Predictive Analytics is the latest major trend in commercial data analysis, driven by the convergence of three factors:

  • new, readily available 'community-sourced' software tools
  • the huge increase in data sourced from multiple channels (particularly the web) and
  • cloud-based technologies which provide end-users with access to high-end computing power.

Predictive Analytics vs. Business Intelligence

Predictive Analytics is different to traditional data analysis techniques (sometimes termed 'Business Intellience') because it is generally used to forecast future states and events, rather than describe historic performance. It also uses far more sophisticated statistical/mathematical techniques, and requires a unique skillset combination of both maths and computer proficiency.

Predictive Analytics is Model Based

In practice, Predictive Analytics usually begins with the identification of a model developed from the underlying data. Once the model has been tested across larger datasets, it can be used to predict future events given predetermined inputs. In contrast, Business Intelligence uses basic summarisation and aggregation techniques to describe historic data, and generally stops at that point with reporting that simply describe the historic data in a summarised way. In the real world however, the two approaches exhibit some overlap. As an exmple, it is possible to use sumarisation to predict future states, and application of predictive models can be used to explain past performance, though neither of these are the focus of their respective disciplines. Typical examples of the application of Predictive Modelling include the development of models describing customer churn (defection rates and drivers), credit default risks, and customer segmentation based on behavioural criteria.

Utilises sophisticated statistical algorithms

As mentioned previously, a key difference between Predictive Analytics and traditional Business Intelligence is the sophistication of the techniques used to process data. Business Intelligence uses simple summation, averages amd (infrequently) variances. Predictive Analystics uses techniques from the realm of mathematics and statistics, such as clustering (k-means etc.), principal component analysis, regression (linear and non-linear), decision trees,  machine learning, optimisation and time series forecasting. Rather than producing a single output in the form of data summaries or totals, Predictive Analytics often produces a model that is then used to forecast future states. Broadly, the most common use of these models when applied against past data is model verification, rather than reporting.
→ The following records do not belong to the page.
-- pv_equiv track=rewrite | github.com/uma255/MTICA | day 13 program7.py | countreds
-- ===== SOURCE A (Python) =====
-- def countreds(aList):
--     count=0
--     for color,number in aList:
--         if color =='black':
--             yield count
--             count=0
--         else:
--             count +=1
--     yield count
-- ===== SOURCE B (Python) =====
-- def countreds(aList):
--     positions = [i for i, (color, number) in enumerate(aList) if color == 'black']
--     prev = -1
--     for p in positions:
--         yield p - prev - 1
--         prev = p
--     yield len(aList) - prev - 1
-- ===== Notes on version B (the rewrite author's own statement) =====
-- stated objective: alternative
-- what changed: Replaces the running counter reset at each 'black' by an index-table decomposition: collect the indices of the black items, then yield the gaps between consecutive black positions arithmetically.
import Mathlib
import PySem

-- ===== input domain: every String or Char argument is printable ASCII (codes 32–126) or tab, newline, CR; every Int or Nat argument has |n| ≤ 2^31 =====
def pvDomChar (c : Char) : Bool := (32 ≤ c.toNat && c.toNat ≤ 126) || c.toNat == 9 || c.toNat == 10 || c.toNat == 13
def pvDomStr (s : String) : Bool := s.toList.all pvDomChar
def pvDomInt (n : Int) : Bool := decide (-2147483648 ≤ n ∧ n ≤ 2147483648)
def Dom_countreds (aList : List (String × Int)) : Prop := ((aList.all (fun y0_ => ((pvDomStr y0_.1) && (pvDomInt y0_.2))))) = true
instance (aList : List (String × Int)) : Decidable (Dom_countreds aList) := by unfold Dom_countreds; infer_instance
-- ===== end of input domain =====

-- B replaces A's running counter with a black-index table plus gap arithmetic (alternative decomposition, same cost).


-- ===== PORT A =====
-- the generator loop: accumulate count, emit it at each 'black' and once at the end
def countredsGo : List (String × Int) → Int → List Int
  | [], count => [count]
  | p :: rest, count =>
      if p.1 == "black" then count :: countredsGo rest 0
      else countredsGo rest (count + 1)

def countreds (aList : List (String × Int)) : List Int := countredsGo aList 0

-- ===== PORT B =====
-- the comprehension: indices (from i upward) of the items whose color is 'black'
def blackIdx : List (String × Int) → Int → List Int
  | [], _ => []
  | p :: rest, i =>
      if p.1 == "black" then i :: blackIdx rest (i + 1)
      else blackIdx rest (i + 1)

-- the loop over positions: yield the gap to the previous black position
def gapsGo (total : Int) : List Int → Int → List Int
  | [], prev => [total - prev - 1]
  | p :: ps, prev => (p - prev - 1) :: gapsGo total ps p

def countreds_alt (aList : List (String × Int)) : List Int :=
  gapsGo (aList.length : Int) (blackIdx aList 0) (-1)

-- ===== PRECONDITION & SPEC =====
def Spec_countreds (aList : List (String × Int)) (out : List Int) : Prop := out = countreds_alt aList
instance (aList : List (String × Int)) (out : List Int) : Decidable (Spec_countreds aList out) := by unfold Spec_countreds; infer_instance

-- ===== CLAIM (what is proved, stated in full; the proofs are below) =====
def Claim_equal_countreds : Prop := ∀ (aList : List (String × Int)), Dom_countreds aList → Spec_countreds aList (countreds aList)

-- ===== LEMMAS AND PROOFS =====
theorem countredsGo_eq_gaps (l : List (String × Int)) :
    ∀ (i prev : Int), countredsGo l (i - prev - 1) = gapsGo (i + (l.length : Int)) (blackIdx l i) prev := by
  induction l with
  | nil => intro i prev; simp [countredsGo, blackIdx, gapsGo]
  | cons p rest ih =>
      intro i prev
      by_cases h : p.1 == "black"
      · have h2 := ih (i + 1) i
        have e1 : i + 1 - i - 1 = (0 : Int) := by ring
        rw [e1] at h2
        simp only [countredsGo, blackIdx, gapsGo, h, if_pos, List.length_cons]
        push_cast
        rw [show i + ((rest.length : Int) + 1) = i + 1 + (rest.length : Int) from by ring, h2]
      · have h2 := ih (i + 1) prev
        have e1 : i + 1 - prev - 1 = i - prev - 1 + 1 := by ring
        rw [e1] at h2
        simp only [countredsGo, blackIdx, h, Bool.false_eq_true, if_false, List.length_cons]
        push_cast
        rw [show i + ((rest.length : Int) + 1) = i + 1 + (rest.length : Int) from by ring, h2]

-- ===== VERDICT (by name: the statement is the Claim_ definition above) =====
theorem countreds_spec : Claim_equal_countreds := by
  intro aList _
  unfold Spec_countreds countreds countreds_alt
  have := countredsGo_eq_gaps aList 0 (-1)
  simpa using this
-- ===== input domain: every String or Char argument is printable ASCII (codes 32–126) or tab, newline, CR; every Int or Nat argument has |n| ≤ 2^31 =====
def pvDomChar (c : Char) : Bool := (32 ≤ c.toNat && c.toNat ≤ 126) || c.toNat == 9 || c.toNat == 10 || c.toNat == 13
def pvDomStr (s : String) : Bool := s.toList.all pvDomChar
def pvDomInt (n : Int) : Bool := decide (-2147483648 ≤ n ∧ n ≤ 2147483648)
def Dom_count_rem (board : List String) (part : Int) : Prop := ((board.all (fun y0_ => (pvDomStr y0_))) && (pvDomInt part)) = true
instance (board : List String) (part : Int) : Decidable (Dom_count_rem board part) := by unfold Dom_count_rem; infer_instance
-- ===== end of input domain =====

-- B replaces A's ranges-dict of lambdas and stateful skip toggle by one plain double
-- enumerate over the whole board with explicit region/parity inequalities (objective: simpler).

-- ===== PORT A =====
-- board[x][y] in ['.', 'S']; none = IndexError (Python raises there; excluded by Pre_)
def pvCellA (board : List String) (x y : Int) : Bool :=
  match PySem.List.pyGet? board x with
  | none => false
  | some row =>
    match PySem.Str.pyGet? row y with
    | none => false
    | some c => c == '.' || c == 'S'

def count_rem (board : List String) (part : Int) : Int :=
  let n : Int := board.length
  let ranges : PySem.Dict Int (List Int × (Int → List Int) × (Int → Bool)) :=
    ((((PySem.Dict.empty).insert 0
        (PySem.List.pyRange 0 (PySem.Int.floordiv n 2) 1,
         fun i => PySem.List.pyRange 0 (PySem.Int.floordiv n 2 - i) 1,
         fun i => PySem.Int.mod i 2 != 0)).insert 1
        (PySem.List.pyRange 0 (PySem.Int.floordiv n 2) 1,
         fun i => PySem.List.pyRange (PySem.Int.floordiv n 2 + i) n 1,
         fun _ => true)).insert 2
        (PySem.List.pyRange (PySem.Int.floordiv n 2) n 1,
         fun i => PySem.List.pyRange 0 (i - PySem.Int.floordiv n 2) 1,
         fun i => PySem.Int.mod i 2 != 0)).insert 3
        (PySem.List.pyRange (PySem.Int.floordiv n 2) n 1,
         fun i => PySem.List.pyRange (n - (i - PySem.Int.floordiv n 2)) n 1,
         fun _ => false)
  match ranges.get? part with
  | none => 0  -- KeyError: excluded by Pre_
  | some (range_x, range_y, do_skip) =>
    range_x.foldl (fun result x =>
      ((range_y x).foldl
        (fun (st : Int × Bool) y =>
          (if !st.2 && pvCellA board x y then st.1 + 1 else st.1, !st.2))
        (result, do_skip x)).1) 0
What's propelling Predictive Analytics?

In addition to the availabiltiy of software tools, two other factors have propelled the commercial application of Predictive Analytics: vast and ever-increasing volumes of data, and the ready availability of high performance computing resources  via shared, cloud-based services. As an example, a Predicitve Analytics practitioner can analyse Twitter data feeds that can run into the gigabytes using cloud based, CPU-cycle (or time) charged services such as Amazon EC2. All this can be done without any individual company-based investment in acres of computers - all that is required is Predictive Analytics software, an internet connection and a credit card!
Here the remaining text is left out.